That’s not how it works. We
cannot say, “be our guest,” unless we first become His. Apart from the call of the Gospel, there is
no such thing as vocation.
That’s
why we need to know where Jesus calls us and what sort of person He calls. Check the highways and hedges, Jesus says. Look for the poor and crippled and blind and
lame. Look for sinners who have nothing
worthwhile to keep them from coming. And
bring them in. They will feast.
Jesus said,
“No one can come to Me unless the
Father who sent Me draws him” (John 6:44). The Father draws us by directing us to the
cross where sin was punished – where sin is shown to be real – where God’s
anger against us is in one event both revealed and satisfied. Only in the cross of Jesus do we see the
Father’s stroke of justice become His tender hand of mercy toward us His
children. There He takes our failures
and acts of disobedience, our mistakes and negligence and laziness that we
commit in our various callings, and He punishes them in the Person of His
incarnate Son. And then He takes the
holy life of love and obedience and patience that Jesus lived as the perfect
father and mother, child, worker and master and pastor, and He gives this life to
us. The Father draws us to Jesus by
drawing us to where Jesus feeds us with the words of eternal life, where He
strengthens and comforts us with His own body given, and His own blood shed.

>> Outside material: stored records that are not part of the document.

-- pv_equiv track=rewrite | github.com/Quantum-Ducks/QuBayes | qbayes_tools.py | generate_cond_keys
-- ===== SOURCE A (Python) =====
-- from itertools import product
--
-- def generate_cond_keys(s_0, s_i):
--     ##############################################
--     #THIS FUNCTION WILL GENERATE A LIST OF STRINGS TO USE AS KEYS FOR CONDITIONAL PROBABILITIES
--     ### INPUT ###
--     # s_0    int    number of states of the child node
--     # s_i    list   number of states for each parent node, from most to least significant
--
--     ### OUTPUT ###
--     # list of strings to use as keys for conditional probabilities (included commas in case there is ever an >11-state node!)
--     ##############################################
--
--     ranges = [range(0, elem) for elem in list([s_0])+list(s_i)]
--     enumed = product(*ranges)
--
--     cond_keys = []
--     for enum in enumed:
--         enum = list(enum)
--         parent_str = ",".join(str(x) for x in enum[1:])
--         cond_keys.append("%s|%s"%(str(enum[0]), parent_str))
--
--     return cond_keys
-- ===== SOURCE B (Python) =====
-- def generate_cond_keys(s_0, s_i):
--     # No combinations at all if any dimension is empty.
--     if s_0 <= 0 or any(s <= 0 for s in s_i):
--         return []
--     # Build the parent key strings directly (no itertools.product, no tuples):
--     # start with the first parent's states, then extend one dimension at a time.
--     if s_i:
--         parents = [str(v) for v in range(s_i[0])]
--         for s in s_i[1:]:
--             parents = [p + "," + str(v) for p in parents for v in range(s)]
--     else:
--         parents = [""]
--     return ["%s|%s" % (c, p) for c in range(s_0) for p in parents]
-- ===== Notes on version B (the rewrite author's own statement) =====
-- stated objective: simpler
-- what changed: Replaces itertools.product over ranges (tuples that are then formatted per element) with an incremental build of the parent key strings themselves, one dimension at a time, prefixing each child state at the end; no tuples or product call.
import Mathlib
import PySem

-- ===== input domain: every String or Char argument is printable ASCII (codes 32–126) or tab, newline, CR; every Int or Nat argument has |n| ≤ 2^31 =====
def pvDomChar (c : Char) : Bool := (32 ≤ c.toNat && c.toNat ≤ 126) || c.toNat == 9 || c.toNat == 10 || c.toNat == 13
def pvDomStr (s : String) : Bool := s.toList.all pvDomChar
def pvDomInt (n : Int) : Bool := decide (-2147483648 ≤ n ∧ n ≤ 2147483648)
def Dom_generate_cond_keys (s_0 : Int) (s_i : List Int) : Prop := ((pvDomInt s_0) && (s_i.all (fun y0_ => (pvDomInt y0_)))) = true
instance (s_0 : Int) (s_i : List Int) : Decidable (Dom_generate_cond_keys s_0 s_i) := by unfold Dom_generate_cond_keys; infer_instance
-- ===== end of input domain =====

-- B builds the key strings directly, extending parent strings one dimension at a
-- time, instead of materialising tuples with itertools.product; objective: simpler.

-- ===== PORT A =====
-- itertools.product over a list of iterables (first iterable outermost)
def pvProduct : List (List Int) → List (List Int)
  | [] => [[]]
  | r :: rs => r.flatMap (fun x => (pvProduct rs).map (fun t => x :: t))

def generate_cond_keys (s_0 : Int) (s_i : List Int) : List String :=
  let ranges := (([s_0] ++ s_i).map (fun elem => PySem.List.pyRange 0 elem 1))
  let enumed := pvProduct ranges
  enumed.foldl (fun cond_keys enum =>
    let parent_str := PySem.Str.join "," ((PySem.List.slice enum (some 1) none).map PySem.Int.toStr)
    cond_keys ++ [PySem.Int.toStr (PySem.List.pyGetD enum 0 0) ++ "|" ++ parent_str]) []

-- ===== PORT B =====
def pvExtend (ps : List String) (s : Int) : List String :=
  ps.flatMap (fun p => (PySem.List.pyRange 0 s 1).map (fun v => p ++ "," ++ PySem.Int.toStr v))

def pvCore (s_0 : Int) (s_i : List Int) : List String :=
  let parents :=
    match s_i with
    | [] => [""]
    | s :: rest => rest.foldl pvExtend ((PySem.List.pyRange 0 s 1).map (fun v => PySem.Int.toStr v))
  (PySem.List.pyRange 0 s_0 1).flatMap (fun c => parents.map (fun p => PySem.Int.toStr c ++ "|" ++ p))

def generate_cond_keys_alt (s_0 : Int) (s_i : List Int) : List String :=
  if (decide (s_0 ≤ 0) || s_i.any (fun s => decide (s ≤ 0))) = true then []
  else pvCore s_0 s_i

-- ===== PRECONDITION & SPEC =====
def Spec_generate_cond_keys (s_0 : Int) (s_i : List Int) (out : List String) : Prop := out = generate_cond_keys_alt s_0 s_i
instance (s_0 : Int) (s_i : List Int) (out : List String) : Decidable (Spec_generate_cond_keys s_0 s_i out) := by unfold Spec_generate_cond_keys; infer_instance

-- ===== CLAIM (what is proved, stated in full; the proofs are below) =====
def Claim_equal_generate_cond_keys : Prop := ∀ (s_0 : Int) (s_i : List Int), Dom_generate_cond_keys s_0 s_i → Spec_generate_cond_keys s_0 s_i (generate_cond_keys s_0 s_i)

-- ===== LEMMAS AND PROOFS =====

-- incremental comma-append of one value, B's inner string step
def pvApp (p : String) (v : Int) : String := p ++ "," ++ PySem.Int.toStr v

theorem pvProduct_cons (r : List Int) (rs : List (List Int)) :
    pvProduct (r :: rs) = r.flatMap (fun x => (pvProduct rs).map (fun t => x :: t)) := rfl

-- A's append-loop is a map
theorem foldl_append_map {α β : Type} (f : α → β) :
    ∀ (l : List α) (acc : List β), l.foldl (fun a e => a ++ [f e]) acc = acc ++ l.map f := by
  intro l
  induction l with
  | nil => simp
  | cons x t ih => intro acc; simp [List.foldl, ih]

-- join "," glues an already-joined head with the next piece
theorem join_glue (a b : String) (l : List String) :
    PySem.Str.join "," ((a ++ "," ++ b) :: l) = PySem.Str.join "," (a :: b :: l) := by
  cases l with
  | nil => simp [PySem.Str.join, PySem.Chars.join, List.intercalate]
  | cons c t => simp [PySem.Str.join, PySem.Chars.join, List.intercalate,
      List.intersperse, String.toList_append]

-- folding pvApp from p computes the comma-join with p in front
theorem foldl_pvApp_join : ∀ (e : List Int) (p : String),
    e.foldl pvApp p = PySem.Str.join "," (p :: e.map PySem.Int.toStr) := by
  intro e
  induction e with
  | nil => intro p; simp [PySem.Str.join, PySem.Chars.join, List.intercalate]
  | cons v t ih =>
      intro p
      simp only [List.foldl, List.map]
      rw [ih (pvApp p v)]
      exact join_glue p (PySem.Int.toStr v) (t.map PySem.Int.toStr)

-- B's fold over remaining dimensions = join of the product of those dimensions
theorem foldl_pvExtend (rest : List Int) :
    ∀ (ps : List String),
    rest.foldl pvExtend ps =
      ps.flatMap (fun p => (pvProduct (rest.map (fun e => PySem.List.pyRange 0 e 1))).map
        (fun e => e.foldl pvApp p)) := by
  induction rest with
  | nil => intro ps; simp [pvProduct]
  | cons s t ih =>
      intro ps
      simp only [List.foldl]
      rw [ih (pvExtend ps s)]
      simp only [pvExtend, List.flatMap_assoc]
      congr 1
      funext p
      simp [pvProduct_cons, List.map_flatMap, List.flatMap_map, List.map_map, Function.comp_def,
        List.foldl, pvApp]

-- the parents list B builds, as a join over the product of the parent ranges
theorem parents_eq (s_i : List Int) :
    (match s_i with
      | [] => [""]
      | s :: rest => rest.foldl pvExtend ((PySem.List.pyRange 0 s 1).map (fun v => PySem.Int.toStr v))) =
    (pvProduct (s_i.map (fun e => PySem.List.pyRange 0 e 1))).map
      (fun e => PySem.Str.join "," (e.map PySem.Int.toStr)) := by
  cases s_i with
  | nil => simp [pvProduct, PySem.Str.join, PySem.Chars.join, List.intercalate]
  | cons s rest =>
      simp only []
      rw [foldl_pvExtend]
      simp only [List.map_cons, pvProduct_cons]
      simp [List.flatMap_map, List.map_flatMap, List.map_map, Function.comp_def, foldl_pvApp_join]

-- pvProduct is empty as soon as one factor is empty
theorem pvProduct_of_mem_nil : ∀ (rs : List (List Int)), [] ∈ rs → pvProduct rs = [] := by
  intro rs
  induction rs with
  | nil => intro h; cases h
  | cons r t ih =>
      intro h
      rw [pvProduct_cons]
      rcases List.mem_cons.mp h with h1 | h2
      · subst h1; simp
      · rw [ih h2]; simp

-- A always equals B's unguarded core
theorem A_eq_core (s_0 : Int) (s_i : List Int) : generate_cond_keys s_0 s_i = pvCore s_0 s_i := by
  unfold generate_cond_keys pvCore
  rw [foldl_append_map, parents_eq]
  simp only [List.singleton_append, List.map_cons, List.nil_append, pvProduct_cons]
  simp [List.map_flatMap, List.map_map, Function.comp_def, PySem.List.slice_from_one,
    PySem.List.pyGetD, PySem.List.pyGet?, PySem.List.pyIdx?]

-- ===== VERDICT (by name: the statement is the Claim_ definition above) =====
theorem generate_cond_keys_spec : Claim_equal_generate_cond_keys := by
  intro s_0 s_i _
  unfold Spec_generate_cond_keys generate_cond_keys_alt
  by_cases h : (decide (s_0 ≤ 0) || s_i.any (fun s => decide (s ≤ 0))) = true
  · rw [if_pos h]
    rw [A_eq_core]
    unfold pvCore
    rw [parents_eq]
    rcases Bool.or_eq_true_iff.mp h with h0 | hs
    · rw [PySem.List.pyRange_one_eq_nil (by simpa using of_decide_eq_true h0)]
      simp
    · rcases List.any_eq_true.mp hs with ⟨s, hmem, hle⟩
      rw [pvProduct_of_mem_nil]
      · simp
      · exact List.mem_map.mpr ⟨s, hmem, PySem.List.pyRange_one_eq_nil
          (by simpa using of_decide_eq_true hle)⟩
  · rw [if_neg h]
    exact A_eq_core s_0 s_i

He honors us here as His friends.
If we
do not know our poverty, our misery, our blindness, we will not come to where
God has mercy on sinners. But what is
more important than that? God knows our
poverty, our misery, our blindness and everything we are ashamed of. And He calls us here to exchange it for
mercy.
We
might relate at times to the various excuses in Jesus’ parable. We might accept the excuses of loved-ones
when they seem reasonable. They have
their callings. We all serve God in what
ways we can. But they were wrong in the
story Jesus told. And so are we. We must not be foolish. We must not scorn correction from our Lord. Let us rather be wise and wiser still. Let us His saints – who are clothed in the
righteousness of Christ, who have tasted and seen that the Lord is indeed good
toward us – let us increase in learning.
Let us return to what seems to our flesh to be a waste of time or maybe just
a meal we can skip here and there. It is
not.
Because
our life is not a waste of time. Our
lives are lived under a holy calling from God our Father to be His children. Our lives are defined by what we receive
here. What we receive here makes us
valuable and makes our lives valuable – so that every mundane and thankless
thing we do is accepted by God as the most precious gift.
Jesus
invites us here. “Come, eat of my bread and drink of the wine I have mixed.” We come.
We receive forgiveness. Our lives
are made clean and holy and pleasing to God.
And Jesus invites Himself to us – Even before we say, “Come, Lord
Jesus,” He comes and makes His home with us.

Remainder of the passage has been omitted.